Is there a way to fix a corrupted replica?

jcaballe · January 24, 2024, 8:55am

Hi,

other than starting from scratch, is there a mechanism or some trick to fix a replica that cannot be snapshotted? For example:

[root@cvmfs-stratum1 ~]# cvmfs_server snapshot unpacked.cern.ch
Initial snapshot
CernVM-FS: replicating from http://cvmfs-stratum-zero.cern.ch/cvmfs/unpacked.cern.ch
CernVM-FS: using public key(s) /etc/cvmfs/keys/cern.ch/cern-it1.cern.ch.pub, /etc/cvmfs/keys/cern.ch/cern-it4.cern.ch.pub, /etc/cvmfs/keys/cern.ch/cern-it5.cern.ch.pub
Creating an empty Reflog for 'unpacked.cern.ch'
Found 99 named snapshots
Uploading history database
Starting 16 workers
Replicating from trunk catalog at /
  Processing chunks [4469 registered chunks]: .^C
[root@cvmfs-stratum1-02 ~]#
[root@cvmfs-stratum1-02 ~]# cvmfs_server snapshot sft.cern.ch
Initial snapshot
CernVM-FS: replicating from http://cvmfs-stratum-zero.cern.ch/cvmfs/sft.cern.ch
CernVM-FS: using public key(s) /etc/cvmfs/keys/cern.ch/cern-it1.cern.ch.pub, /etc/cvmfs/keys/cern.ch/cern-it4.cern.ch.pub, /etc/cvmfs/keys/cern.ch/cern-it5.cern.ch.pub
Creating an empty Reflog for 'sft.cern.ch'
Found 251 named snapshots
Uploading history database
Starting 16 workers
Replicating from trunk catalog at /
  Processing chunks [9 registered chunks]: . fetched 1 new chunks out of 9 unique chunks
Replicating from catalog at /lcg/etc
  Processing chunks [847 registered chunks]: terminate called after throwing an instance of 'ECvmfsException'
  what():  PANIC: /home/sftnight/jenkins/workspace/CvmfsFullBuildDocker/CVMFS_BUILD_ARCH/docker-x86_64/CVMFS_BUILD_PLATFORM/cc8/build/BUILD/cvmfs-2.11.2/cvmfs/swissknife_pull.cc : 95
spooler failure 2 (/var/spool/cvmfs/sft.cern.ch/tmp/cvmfs.nQWPuF, hash: 0000000000000000000000000000000000000000)
/usr/bin/cvmfs_server: line 7528: 701345 Aborted                 (core dumped) $user_shell "$(__swissknife_cmd dbg) pull -m $name         -u $stratum0                                           -w $stratum1                                           -r ${upstream}                                         -x ${spool_dir}/tmp                                    -k $public_key                                         -n $num_workers                                        -t $timeout                                            -a $retries $with_history $with_reflog                    $initial_snapshot_flag $timestamp_threshold $log_level"

dwd · January 24, 2024, 5:56pm

There is usually a way to fix it, but it depends on the error.

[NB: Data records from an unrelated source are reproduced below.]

-- pv_equiv track=rewrite | github.com/Malta22v/TRABALHO-TR1 | CamadaEnlace.py | hamming_dinamico
-- ===== SOURCE A (Python) =====
-- def hamming_dinamico(bit_stream: list[int]) -> list[int]:
--     """
--     Implementação de Hamming com blocos de tamanho fixo.
--     Usa blocos de tamanho padrão: Hamming(7,4), (15,11), (31,26), (63,57)
--     Formato: (n, k) onde n = tamanho total, k = bits de dados
--     """
--     encoded = []
--     idx = 0
--     L = len(bit_stream)
--
--     # Configurações padrão: (tamanho_bloco, bits_dados, bits_paridade)
--     hamming_configs = [
--         (63, 57, 6),  # Hamming(63,57) - 6 bits de paridade
--         (31, 26, 5),  # Hamming(31,26) - 5 bits de paridade
--         (15, 11, 4),  # Hamming(15,11) - 4 bits de paridade
--         (7, 4, 3),    # Hamming(7,4) - 3 bits de paridade
--     ]
--
--     while idx < L:
--         # Escolhe o maior bloco que cabe nos bits restantes
--         bits_restantes = L - idx
--         n, k, p = None, None, None
--
--         for config in hamming_configs:
--             if config[1] <= bits_restantes:
--                 n, k, p = config
--                 break
--
--         # Se nenhum bloco padrão cabe, usa o menor
--         if n is None:
--             n, k, p = 7, 4, 3
--
--         # Extrai k bits de dados (com padding se necessário)
--         data_bits = bit_stream[idx : idx + k]
--         if len(data_bits) < k:
--             data_bits = data_bits + [0] * (k - len(data_bits))
--         idx += len(bit_stream[idx : idx + k])  # avança apenas pelos bits reais
--
--         # Cria bloco Hamming indexado a partir de 1
--         block = [None] * (n + 1)
--
--         # Posições de paridade: 1, 2, 4, 8, 16, 32
--         parity_positions = [2 ** i for i in range(p)]
--
--         # Preenche bits de dados nas posições não-paridade
--         data_idx = 0
--         for pos in range(1, n + 1):
--             if pos not in parity_positions:
--                 block[pos] = data_bits[data_idx] if data_idx < len(data_bits) else 0
--                 data_idx += 1
--
--         # Calcula bits de paridade
--         for parity_pos in parity_positions:
--             xor_sum = 0
--             for pos in range(1, n + 1):
--                 # Se a posição tem o bit de paridade ativo
--                 if pos & parity_pos:
--                     if block[pos] is not None:
--                         xor_sum ^= block[pos]
--             block[parity_pos] = xor_sum
--
--         # Adiciona bloco ao resultado (ignorando índice 0)
--         encoded.extend(block[1:])
--
--     return encoded
-- ===== SOURCE B (Python) =====
-- def hamming_dinamico(bit_stream: list[int]) -> list[int]:
--     """Single fused pass per block: data placement and parity accumulation together."""
--     encoded = []
--     idx = 0
--     L = len(bit_stream)
--     while idx < L:
--         rem = L - idx
--         if rem >= 57:
--             n, k, p = 63, 57, 6
--         elif rem >= 26:
--             n, k, p = 31, 26, 5
--         elif rem >= 11:
--             n, k, p = 15, 11, 4
--         else:
--             n, k, p = 7, 4, 3
--         take = k if k < rem else rem
--         vals = [0] * (n + 1)
--         acc = [0] * p
--         di = 0
--         for pos in range(1, n + 1):
--             if pos & (pos - 1):  # not a power of two: a data slot
--                 bit = bit_stream[idx + di] if di < take else 0
--                 vals[pos] = bit
--                 acc = [(a ^ bit) if pos & (1 << j) else a for a, j in zip(acc, range(p))]
--                 di += 1
--         for j in range(p):
--             vals[1 << j] = acc[j]
--         encoded.extend(vals[1:])
--         idx += take
--     return encoded
-- ===== Notes on version B (the rewrite author's own statement) =====
-- stated objective: alternative
-- what changed: Per block, A fills the data slots first and then runs p separate full-width scans of the block (one per parity bit); B makes a single fused pass over positions 1..n that places each data bit and XORs it into all of its parity accumulators at once, then writes the accumulators into the power-of-two slots.
import Mathlib
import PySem
-- pc = align_len // gcd(concat, align); po likewise; period = lcm(pc, po)
def pvPeriod (concat_size o_d align_len : Int) : Int :=
  let pc := PySem.Int.floordiv align_len (pvGcd concat_size align_len)
  let po := PySem.Int.floordiv align_len (pvGcd o_d align_len)
  PySem.Int.floordiv (pc * po) (pvGcd pc po)

-- Source B's single plain loop over range(period) building the two lists
def pvBuildB (concat_size o_d offset align_len period : Int) : List Int × List (List Int) :=
  (PySem.List.pyRange 0 period 1).foldl
    (fun (p : List Int × List (List Int)) idx =>
      let so := offset + o_d * idx
      let mask_1 := PySem.Int.mod (align_len - PySem.Int.mod so align_len) align_len
      (p.1 ++ [so],
       p.2 ++ [[mask_1, PySem.Int.floordiv (concat_size - mask_1) align_len,
                PySem.Int.mod (concat_size - mask_1) align_len]]))
    ([], [])

-- recursion over shape_list carrying only the running offset
def pvAltGo (dim : Int) (output_shape : List Int) (align_len : Int) :
    List (List Int) → Int → List Int × List (List Int) × List (List (List Int))
  | [], _ => ([], [], [])
  | shape :: rest, offset =>
    let concat_size := PySem.List.pyGetD shape dim 0
    let period :=
      if 1 ≤ align_len then
        pvPeriod concat_size (PySem.List.pyGetD output_shape dim 0) align_len
      else 0
    let pr := pvBuildB concat_size (PySem.List.pyGetD output_shape dim 0) offset align_len period
    let r := pvAltGo dim output_shape align_len rest (offset + concat_size)
    (period :: r.1, pr.1 :: r.2.1, pr.2 :: r.2.2)

def get_offset_and_mask_alt (dim : Int) (shape_list : List (List Int)) (output_shape : List Int) (align_len : Int) : List Int × List (List Int) × List (List (List Int)) :=
  pvAltGo dim output_shape align_len shape_list 0

-- ===== PRECONDITION & SPEC =====
-- Pre_ excludes exactly the IndexError inputs: shape[dim] is read for every shape in shape_list,
-- and output_shape[dim] is read only when the inner loop runs (shape_list nonempty, align_len ≥ 1).
def Pre_get_offset_and_mask (dim : Int) (shape_list : List (List Int)) (output_shape : List Int) (align_len : Int) : Prop :=
  (∀ s ∈ shape_list, PySem.Raise.InRange s.length dim) ∧
  (shape_list = [] ∨ align_len < 1 ∨ PySem.Raise.InRange output_shape.length dim)
instance (dim : Int) (shape_list : List (List Int)) (output_shape : List Int) (align_len : Int) : Decidable (Pre_get_offset_and_mask dim shape_list output_shape align_len) := by unfold Pre_get_offset_and_mask; infer_instance
-- pv_equiv track=rewrite | github.com/MrBrantCode/unitest_baseline | mut_generate/mist_train_cf/cf_70691/solution.py | count_frequency_in_matrix
-- ===== SOURCE A (Python) =====
-- def count_frequency_in_matrix(matrix):
--     frequency_dict = {}
--     for sublist in matrix:
--         if isinstance(sublist, list):
--             for item in sublist:
--                 if isinstance(item, list):
--                     for subitem in item:
--                         frequency_dict[subitem] = frequency_dict.get(subitem, 0) + 1
--                 else:
--                     frequency_dict[item] = frequency_dict.get(item, 0) + 1
--         else:
--             frequency_dict[sublist] = frequency_dict.get(sublist, 0) + 1
--     return frequency_dict
-- ===== SOURCE B (Python) =====
-- def count_frequency_in_matrix(matrix):
--     flat = []
--     for sublist in matrix:
--         if isinstance(sublist, list):
--             for item in sublist:
--                 if isinstance(item, list):
--                     for subitem in item:
--                         flat.append(subitem)
--                 else:
--                     flat.append(item)
--         else:
--             flat.append(sublist)
--     result = {}
--     while flat:
--         head = flat[0]
--         rest = [x for x in flat[1:] if x != head]
--         result[head] = len(flat) - len(rest)
--         flat = rest
--     return result
-- ===== Notes on version B (the rewrite author's own statement) =====
-- stated objective: alternative
-- what changed: B keeps the bounded depth-3 traversal to collect leaves, then counts by partition-and-remove: repeatedly take the first remaining leaf, filter all its occurrences out of the list, and record the length drop as its count, instead of A's single-pass dict accumulation.
import Mathlib
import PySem

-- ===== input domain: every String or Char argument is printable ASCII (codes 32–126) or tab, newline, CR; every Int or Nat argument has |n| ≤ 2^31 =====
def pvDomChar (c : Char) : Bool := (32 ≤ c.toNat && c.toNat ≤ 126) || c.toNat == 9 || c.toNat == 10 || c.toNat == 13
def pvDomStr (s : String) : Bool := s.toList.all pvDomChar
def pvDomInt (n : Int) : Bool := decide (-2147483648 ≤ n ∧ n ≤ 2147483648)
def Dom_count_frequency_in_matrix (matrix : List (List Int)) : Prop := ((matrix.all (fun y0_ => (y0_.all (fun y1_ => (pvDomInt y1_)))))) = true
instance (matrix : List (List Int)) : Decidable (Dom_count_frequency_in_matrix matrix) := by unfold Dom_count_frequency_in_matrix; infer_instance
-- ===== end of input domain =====

-- ===== PORT A =====
-- A: for each sublist, for each item, frequency_dict[item] = get(item,0)+1; return the dict's items.
-- (The isinstance-list branches of A never fire on List (List Int): sublists are lists, items are ints.)
def count_frequency_in_matrix (matrix : List (List Int)) : List (Int × Int) :=
  (matrix.foldl
    (fun d sublist =>
      sublist.foldl (fun d item => d.insert item (d.getD item 0 + 1)) d)
    PySem.Dict.empty).items

-- ===== PORT B =====
-- B: collect leaves into flat, then tally by partition-and-remove: take the first remaining
-- leaf, filter out all its occurrences, record the length drop as its count, repeat.
-- Each head is fresh (all earlier heads were filtered out), so the dict appends in this order.
def pvTallyLoop : List Int → List (Int × Int) → List (Int × Int)
  | [], res => res
  | head :: tail, res =>
    pvTallyLoop (tail.filter (fun x => x ≠ head))
      (res ++ [(head, ((head :: tail).length : Int)
                      - ((tail.filter (fun x => x ≠ head)).length : Int))])
termination_by xs _ => xs.length
decreasing_by
  simp only [List.length_unattach, List.length_cons, Nat.lt_succ_iff]
  exact (List.length_filter_le _ _).trans (by simp)

def count_frequency_in_matrix_alt (matrix : List (List Int)) : List (Int × Int) :=
  let flat := matrix.foldl (fun acc sublist => sublist.foldl (fun acc item => acc ++ [item]) acc) []
  pvTallyLoop flat []

-- ===== PRECONDITION & SPEC =====
def Spec_count_frequency_in_matrix (matrix : List (List Int)) (out : List (Int × Int)) : Prop := out = count_frequency_in_matrix_alt matrix
instance (matrix : List (List Int)) (out : List (Int × Int)) : Decidable (Spec_count_frequency_in_matrix matrix out) := by unfold Spec_count_frequency_in_matrix; infer_instance

-- ===== CLAIM =====
def Claim_equal_count_frequency_in_matrix : Prop := ∀ (matrix : List (List Int)), Dom_count_frequency_in_matrix matrix → Spec_count_frequency_in_matrix matrix (count_frequency_in_matrix matrix)

-- ===== LEMMAS AND PROOFS =====

-- Appending one leaf at a time builds the concatenation of the sublists.
lemma pv_flat_eq (matrix : List (List Int)) (acc : List Int) :
    matrix.foldl (fun acc sublist => sublist.foldl (fun acc item => acc ++ [item]) acc) acc
      = acc ++ matrix.flatten := by
  induction matrix generalizing acc with
  | nil => simp
  | cons s t ih =>
    rw [List.foldl_cons, PySem.List.foldl_append_singleton, ih, List.flatten_cons,
      List.append_assoc]

-- A's nested counting loop is the counting loop over the flattened leaves.
lemma pv_dict_eq (matrix : List (List Int)) (d : PySem.Dict Int Int) :
    matrix.foldl
      (fun d sublist => sublist.foldl (fun d item => d.insert item (d.getD item 0 + 1)) d) d
      = matrix.flatten.foldl (fun d item => d.insert item (d.getD item 0 + 1)) d := by
  induction matrix generalizing d with
  | nil => simp
  | cons s t ih => simp [ih, List.foldl_append]

-- Elements already present in the accumulator may be filtered out of the source list.
lemma pv_ofList_filter_mem (t : List Int) (acc : PySem.Set Int) (h : Int) (hmem : h ∈ acc) :
    List.foldl PySem.Set.add acc t
      = List.foldl PySem.Set.add acc (t.filter (fun x => x ≠ h)) := by
  induction t generalizing acc with
  | nil => rfl
  | cons x t ih =>
    by_cases hx : x = h
    · subst hx
      have hacc : PySem.Set.add acc x = acc := by
        simp [PySem.Set.add, List.contains_eq_mem, hmem]
      have hf : (x :: t).filter (fun y => y ≠ x) = t.filter (fun y => y ≠ x) := by
        simp
      rw [hf, List.foldl_cons, hacc]
      exact ih acc hmem
    · have hf : (x :: t).filter (fun y => y ≠ h) = x :: t.filter (fun y => y ≠ h) := by
        simp [hx]
      rw [hf, List.foldl_cons, List.foldl_cons]
      apply ih
      unfold PySem.Set.add
      split
      · exact hmem
      · simp [hmem]

-- A head absent from the source list commutes out of the dedup fold.
lemma pv_ofList_head_out (t : List Int) (s : PySem.Set Int) (h : Int)
    (hnot : ∀ y ∈ t, y ≠ h) :
    List.foldl PySem.Set.add (h :: s) t = h :: List.foldl PySem.Set.add s t := by
  induction t generalizing s with
  | nil => rfl
  | cons x t ih =>
    have hx : x ≠ h := hnot x (by simp)
    have hadd : PySem.Set.add (h :: s) x = h :: PySem.Set.add s x := by
      by_cases hsx : x ∈ s
      · simp [PySem.Set.add, PySem.Set.contains, List.contains_eq_mem, hsx, hx]
      · simp [PySem.Set.add, PySem.Set.contains, List.contains_eq_mem, hsx, hx]
    rw [List.foldl_cons, List.foldl_cons, hadd,
      ih _ (fun y hy => hnot y (List.mem_cons_of_mem _ hy))]

-- First-occurrence dedup satisfies the partition recursion.
lemma pv_ofList_cons (h : Int) (t : List Int) :
    PySem.Set.ofList (h :: t) = h :: PySem.Set.ofList (t.filter (fun x => x ≠ h)) := by
  have h1 : PySem.Set.ofList (h :: t) = List.foldl PySem.Set.add [h] t := by
    simp [PySem.Set.ofList, PySem.Set.add, PySem.Set.empty]
  rw [h1, pv_ofList_filter_mem t [h] h (by simp)]
  exact pv_ofList_head_out _ [] h (fun y hy => by simpa using (List.of_mem_filter hy))

-- Removing every occurrence of h shortens the list by exactly h's count.
lemma pv_count_filter_len (h : Int) (t : List Int) :
    t.count h + (t.filter (fun x => x ≠ h)).length = t.length := by
  induction t with
  | nil => simp
  | cons a t iht =>
    simp only [decide_not] at iht ⊢
    by_cases ha : a = h
    · subst ha
      simp
      omega
    · simp [ha]
      omega

-- The tally loop computes counts over the first-occurrence distinct keys.
lemma pv_tally_eq (xs : List Int) (res : List (Int × Int)) :
    pvTallyLoop xs res
      = res ++ (PySem.Set.ofList xs).map (fun k => (k, (xs.count k : Int))) := by
  induction hn : xs.length using Nat.strong_induction_on generalizing xs res with
  | _ n ih =>
    match xs with
    | [] => simp [pvTallyLoop.eq_1, PySem.Set.ofList, PySem.Set.empty]
    | h :: t =>
      rw [pvTallyLoop.eq_2]
      set rest := t.filter (fun x => x ≠ h) with hrest
      have hlt : rest.length < n := by
        subst hn
        simpa [hrest] using Nat.lt_succ_of_le (List.length_filter_le _ t)
      rw [ih rest.length hlt rest _ rfl]
      rw [pv_ofList_cons, List.map_cons, List.append_assoc]
      congr 1
      rw [List.singleton_append]
      have hcnt : t.count h + rest.length = t.length := by
        rw [hrest]; exact pv_count_filter_len h t
      congr 1
      · congr 1
        have hfe : List.filter (fun x => !decide (x = h)) t = rest := by
          rw [hrest]; simp [decide_not]
        simp only [List.count_cons_self, List.length_cons]
        push_cast
        omega
      · apply List.map_congr_left
        intro k hk
        have hk' : k ∈ rest := (PySem.Set.mem_ofList rest k).mp hk
        have hkh : k ≠ h := by
          have := List.of_mem_filter hk'
          simpa using this
        have hck : rest.count k = t.count k := by
          rw [hrest, List.count_filter]
          simp [hkh]
        simp [hck, Ne.symm hkh]

-- ===== VERDICT =====
theorem count_frequency_in_matrix_spec : Claim_equal_count_frequency_in_matrix := by
  intro matrix _
  unfold Spec_count_frequency_in_matrix count_frequency_in_matrix count_frequency_in_matrix_alt
  rw [pv_dict_eq, pv_flat_eq, PySem.Dict.foldl_insert_getD_add_one_eq_counter,
    PySem.Dict.items_counter, pv_tally_eq]
  simp
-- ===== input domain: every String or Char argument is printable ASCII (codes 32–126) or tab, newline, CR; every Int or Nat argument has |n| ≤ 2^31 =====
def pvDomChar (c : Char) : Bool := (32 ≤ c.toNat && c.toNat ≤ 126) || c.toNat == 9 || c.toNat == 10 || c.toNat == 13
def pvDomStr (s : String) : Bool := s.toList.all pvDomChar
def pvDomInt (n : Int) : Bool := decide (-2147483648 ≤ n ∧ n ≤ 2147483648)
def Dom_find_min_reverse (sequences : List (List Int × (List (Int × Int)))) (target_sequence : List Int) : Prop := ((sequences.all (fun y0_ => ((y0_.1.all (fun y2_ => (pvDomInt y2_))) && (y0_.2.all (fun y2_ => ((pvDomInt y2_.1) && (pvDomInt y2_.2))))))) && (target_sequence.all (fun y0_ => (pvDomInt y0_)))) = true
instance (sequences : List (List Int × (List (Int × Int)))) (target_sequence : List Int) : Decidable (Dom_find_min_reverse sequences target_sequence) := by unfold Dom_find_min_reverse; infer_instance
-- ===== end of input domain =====

-- B scores every candidate reversal in O(1) from the original sequence (reversing a block
-- between two breakpoints only changes the two boundary adjacencies), instead of rescanning
-- each reversed sequence with repeated target.index calls as A does (objective: faster).

-- ===== PORT A =====
-- sequence[:a] ++ sequence[a:b][::-1] ++ sequence[b:]
def make_reverse (sequence : List Int) (start_index end_index : Int) : List Int :=
  let pre := PySem.List.slice sequence none (some start_index)
  let reversed_subsequence :=
    (PySem.List.slice? (PySem.List.slice sequence (some start_index) (some end_index)) none none (-1)).getD []
  let suffix := PySem.List.slice sequence (some end_index) none
  pre ++ reversed_subsequence ++ suffix

-- target_sequence.index(v); Python raises ValueError when v is absent — such inputs are excluded by Pre_
def idxD (t : List Int) (v : Int) : Int := ((PySem.List.index? t v).getD 0 : Nat)

def find_breakpoints (sequence target_sequence : List Int) : List Int :=
  (PySem.List.pyRange 0 ((sequence.length : Int) - 1) 1).foldl
    (fun breakpoints index =>
      if (idxD target_sequence (PySem.List.pyGetD sequence index 0) -
          idxD target_sequence (PySem.List.pyGetD sequence (index + 1) 0)).natAbs ≠ 1
      then breakpoints ++ [index + 1] else breakpoints) []
-- pv_equiv track=rewrite | github.com/tetraquark-rgb/Musical-analysis | mode_analysis.py | generate_chords
-- ===== SOURCE A (Python) =====
-- def generate_chords(mode_notes):
--     triads = []
--     tetrads = []
--     for i in range(len(mode_notes)):
--         root = mode_notes[i]
--         third = mode_notes[(i + 2) % len(mode_notes)]
--         fifth = mode_notes[(i + 4) % len(mode_notes)]
--         seventh = mode_notes[(i + 6) % len(mode_notes)]
--         triads.append([root, third, fifth])
--         tetrads.append([root, third, fifth, seventh])
--     return triads, tetrads
-- ===== SOURCE B (Python) =====
-- def generate_chords(mode_notes):
--     n = len(mode_notes)
--     if n == 0:
--         return [], []
--     rot2 = mode_notes[2 % n:] + mode_notes[:2 % n]
--     rot4 = mode_notes[4 % n:] + mode_notes[:4 % n]
--     rot6 = mode_notes[6 % n:] + mode_notes[:6 % n]
--     triads = []
--     tetrads = []
--     for root, third, fifth, seventh in zip(mode_notes, rot2, rot4, rot6):
--         triads.append([root, third, fifth])
--         tetrads.append([root, third, fifth, seventh])
--     return triads, tetrads
-- ===== Notes on version B (the rewrite author's own statement) =====
-- stated objective: alternative
-- what changed: Replaces per-index modular lookups with three precomputed rotated copies of the note list traversed in parallel with zip.
import Mathlib
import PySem

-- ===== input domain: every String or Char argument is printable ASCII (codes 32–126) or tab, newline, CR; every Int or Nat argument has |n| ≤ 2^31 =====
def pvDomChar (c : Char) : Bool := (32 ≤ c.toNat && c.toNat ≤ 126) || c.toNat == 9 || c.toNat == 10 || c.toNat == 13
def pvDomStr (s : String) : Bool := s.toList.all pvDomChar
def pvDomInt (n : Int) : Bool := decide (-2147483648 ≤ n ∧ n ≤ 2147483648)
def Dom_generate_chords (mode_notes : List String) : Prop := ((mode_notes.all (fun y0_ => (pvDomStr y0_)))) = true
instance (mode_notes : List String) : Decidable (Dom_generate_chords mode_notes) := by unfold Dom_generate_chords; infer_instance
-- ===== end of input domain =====

-- B builds three rotated copies of the note list and zips them, instead of A's per-index modular lookups: an alternative decomposition, same cost.

-- ===== PORT A =====
def generate_chords (mode_notes : List String) : List (List String) × List (List String) :=
  (PySem.List.pyRange 0 (mode_notes.length : Int) 1).foldl
    (fun (acc : List (List String) × List (List String)) (i : Int) =>
      let root := PySem.List.pyGetD mode_notes i ""
      let third := PySem.List.pyGetD mode_notes (PySem.Int.mod (i + 2) (mode_notes.length : Int)) ""
      let fifth := PySem.List.pyGetD mode_notes (PySem.Int.mod (i + 4) (mode_notes.length : Int)) ""
      let seventh := PySem.List.pyGetD mode_notes (PySem.Int.mod (i + 6) (mode_notes.length : Int)) ""
      (acc.1 ++ [[root, third, fifth]], acc.2 ++ [[root, third, fifth, seventh]]))
    ([], [])

-- ===== PORT B =====
-- mode_notes[k:] + mode_notes[:k]
def pvRot (xs : List String) (k : Int) : List String :=
  PySem.List.slice xs (some k) none ++ PySem.List.slice xs none (some k)

def generate_chords_alt (mode_notes : List String) : List (List String) × List (List String) :=
  if mode_notes.length = 0 then ([], [])
  else
    let n : Int := mode_notes.length
    let rot2 := pvRot mode_notes (PySem.Int.mod 2 n)
    let rot4 := pvRot mode_notes (PySem.Int.mod 4 n)
    let rot6 := pvRot mode_notes (PySem.Int.mod 6 n)
    (mode_notes.zip (rot2.zip (rot4.zip rot6))).foldl
      (fun (acc : List (List String) × List (List String)) q =>
        (acc.1 ++ [[q.1, q.2.1, q.2.2.1]], acc.2 ++ [[q.1, q.2.1, q.2.2.1, q.2.2.2]]))
      ([], [])

-- ===== PRECONDITION & SPEC =====
def Spec_generate_chords (mode_notes : List String) (out : List (List String) × List (List String)) : Prop := out = generate_chords_alt mode_notes
instance (mode_notes : List String) (out : List (List String) × List (List String)) : Decidable (Spec_generate_chords mode_notes out) := by unfold Spec_generate_chords; infer_instance

-- ===== CLAIM (what is proved, stated in full; the proofs are below) =====
def Claim_equal_generate_chords : Prop := ∀ (mode_notes : List String), Dom_generate_chords mode_notes → Spec_generate_chords mode_notes (generate_chords mode_notes)

-- ===== LEMMAS AND PROOFS =====
theorem pvRot_eq (xs : List String) (c : Int) (hc : 0 ≤ c) (h : 0 < xs.length) :
    pvRot xs (PySem.Int.mod c (xs.length : Int)) = xs.rotate c.toNat := by
  obtain ⟨m, rfl⟩ := Int.eq_ofNat_of_zero_le hc
  rw [PySem.Int.mod_natCast]
  unfold pvRot
  rw [PySem.List.slice_from xs (by positivity), PySem.List.slice_to xs (by positivity)]
  rw [Int.toNat_natCast, ← List.rotate_eq_drop_append_take (le_of_lt (Nat.mod_lt _ h)),
    List.rotate_mod, Int.toNat_natCast]

theorem getP (xs : List String) (k : Nat) (c : Int) (cn : Nat) (hc : c = (cn : Int)) (h : 0 < xs.length) :
    PySem.List.pyGetD xs (PySem.Int.mod ((k:Int) + c) (xs.length:Int)) "" =
      xs[(k+cn) % xs.length]'(Nat.mod_lt _ h) := by
  subst hc
  have h2 : ((k:Int) + (cn:Int)) = ((k + cn : Nat):Int) := by push_cast; ring
  rw [h2, PySem.Int.mod_natCast, PySem.List.pyGetD_natCast, List.getD_eq_getElem]

theorem gc_main (xs : List String) : generate_chords xs = generate_chords_alt xs := by
  rcases Nat.eq_zero_or_pos xs.length with h0 | hpos
  · obtain rfl := List.length_eq_zero_iff.mp h0
    decide
  · have hne : xs.length ≠ 0 := hpos.ne'
    unfold generate_chords generate_chords_alt
    rw [if_neg hne]
    rw [PySem.List.foldl_prod_mk
        (f := fun (a : List (List String)) (i : Int) => a ++
          [[PySem.List.pyGetD xs i "", PySem.List.pyGetD xs (PySem.Int.mod (i + 2) (xs.length : Int)) "",
            PySem.List.pyGetD xs (PySem.Int.mod (i + 4) (xs.length : Int)) ""]])
        (g := fun (a : List (List String)) (i : Int) => a ++
          [[PySem.List.pyGetD xs i "", PySem.List.pyGetD xs (PySem.Int.mod (i + 2) (xs.length : Int)) "",
            PySem.List.pyGetD xs (PySem.Int.mod (i + 4) (xs.length : Int)) "",
            PySem.List.pyGetD xs (PySem.Int.mod (i + 6) (xs.length : Int)) ""]])]
    rw [PySem.List.foldl_prod_mk
        (f := fun (a : List (List String)) (q : String × String × String × String) => a ++ [[q.1, q.2.1, q.2.2.1]])
        (g := fun (a : List (List String)) (q : String × String × String × String) => a ++ [[q.1, q.2.1, q.2.2.1, q.2.2.2]])]
    rw [PySem.List.foldl_append_singleton_eq_map, PySem.List.foldl_append_singleton_eq_map,
        PySem.List.foldl_append_singleton_eq_map, PySem.List.foldl_append_singleton_eq_map]
    simp only [List.nil_append]
    rw [pvRot_eq xs 2 (by norm_num) hpos, pvRot_eq xs 4 (by norm_num) hpos,
        pvRot_eq xs 6 (by norm_num) hpos]
    rw [PySem.List.pyRange_zero_nat, List.map_map]
    refine Prod.ext ?_ ?_
    · apply List.ext_getElem
      · simp [List.length_zip, List.length_rotate]
      · intro k hk1 hk2
        have hkn : k < xs.length := by
          simpa [List.length_zip, List.length_rotate] using hk1
        simp only [List.getElem_map, List.getElem_range, Function.comp_apply, List.getElem_zip,
          List.getElem_rotate,
          show (Int.toNat 2) = 2 from rfl, show (Int.toNat 4) = 4 from rfl,
          show (Int.toNat 6) = 6 from rfl]
        rw [getP xs k 2 2 rfl hpos, getP xs k 4 4 rfl hpos]
        rw [PySem.List.pyGetD_natCast, List.getD_eq_getElem xs _ hkn]
    · apply List.ext_getElem
      · simp [List.length_zip, List.length_rotate]
      · intro k hk1 hk2
        have hkn : k < xs.length := by
          simpa [List.length_zip, List.length_rotate] using hk1
        simp only [List.getElem_map, List.getElem_range, List.getElem_zip,
          List.getElem_rotate,
          show (Int.toNat 2) = 2 from rfl, show (Int.toNat 4) = 4 from rfl,
          show (Int.toNat 6) = 6 from rfl]
        rw [getP xs k 2 2 rfl hpos, getP xs k 4 4 rfl hpos, getP xs k 6 6 rfl hpos]
        rw [PySem.List.pyGetD_natCast, List.getD_eq_getElem xs _ hkn]

-- ===== VERDICT (by name: the statement is the Claim_ definition above) =====
theorem generate_chords_spec : Claim_equal_generate_chords := by
  intro xs _
  exact gc_main xs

In this case it looks like “spooler failure 2” indicates a write error. Is /var/spool/cvmfs filesystem full or something? Is /var/spool/cvmfs/sft.cern.ch/tmp a valid writable path?

jcaballe · January 25, 2024, 3:28pm

Hi,

the filesystem where the /var/spool/ directories are got unmounted for a while. That explains why a few repos got into that state.

So, what is the correct way of fixing those broken repos? Running a new snapshot doesn’t help.

Cheers,
Jose

dwd · January 25, 2024, 5:18pm

It sounds like your /var/spool/cvmfs subdirectory for those repositories are messed up. Compare it to a good one, in particular the tmp symlink. Worst case you could probably clean them up with remove-repository -H to remove the configuration without removing the data, and then adding it back with add-repository -h. (I am assuming this is your old server and you’re still using cvmfs-hastratum1. If not, the corresponding command for removal is cvmfs_server rmfs -p and then I think doing a normal cvmfs_server add-replica.)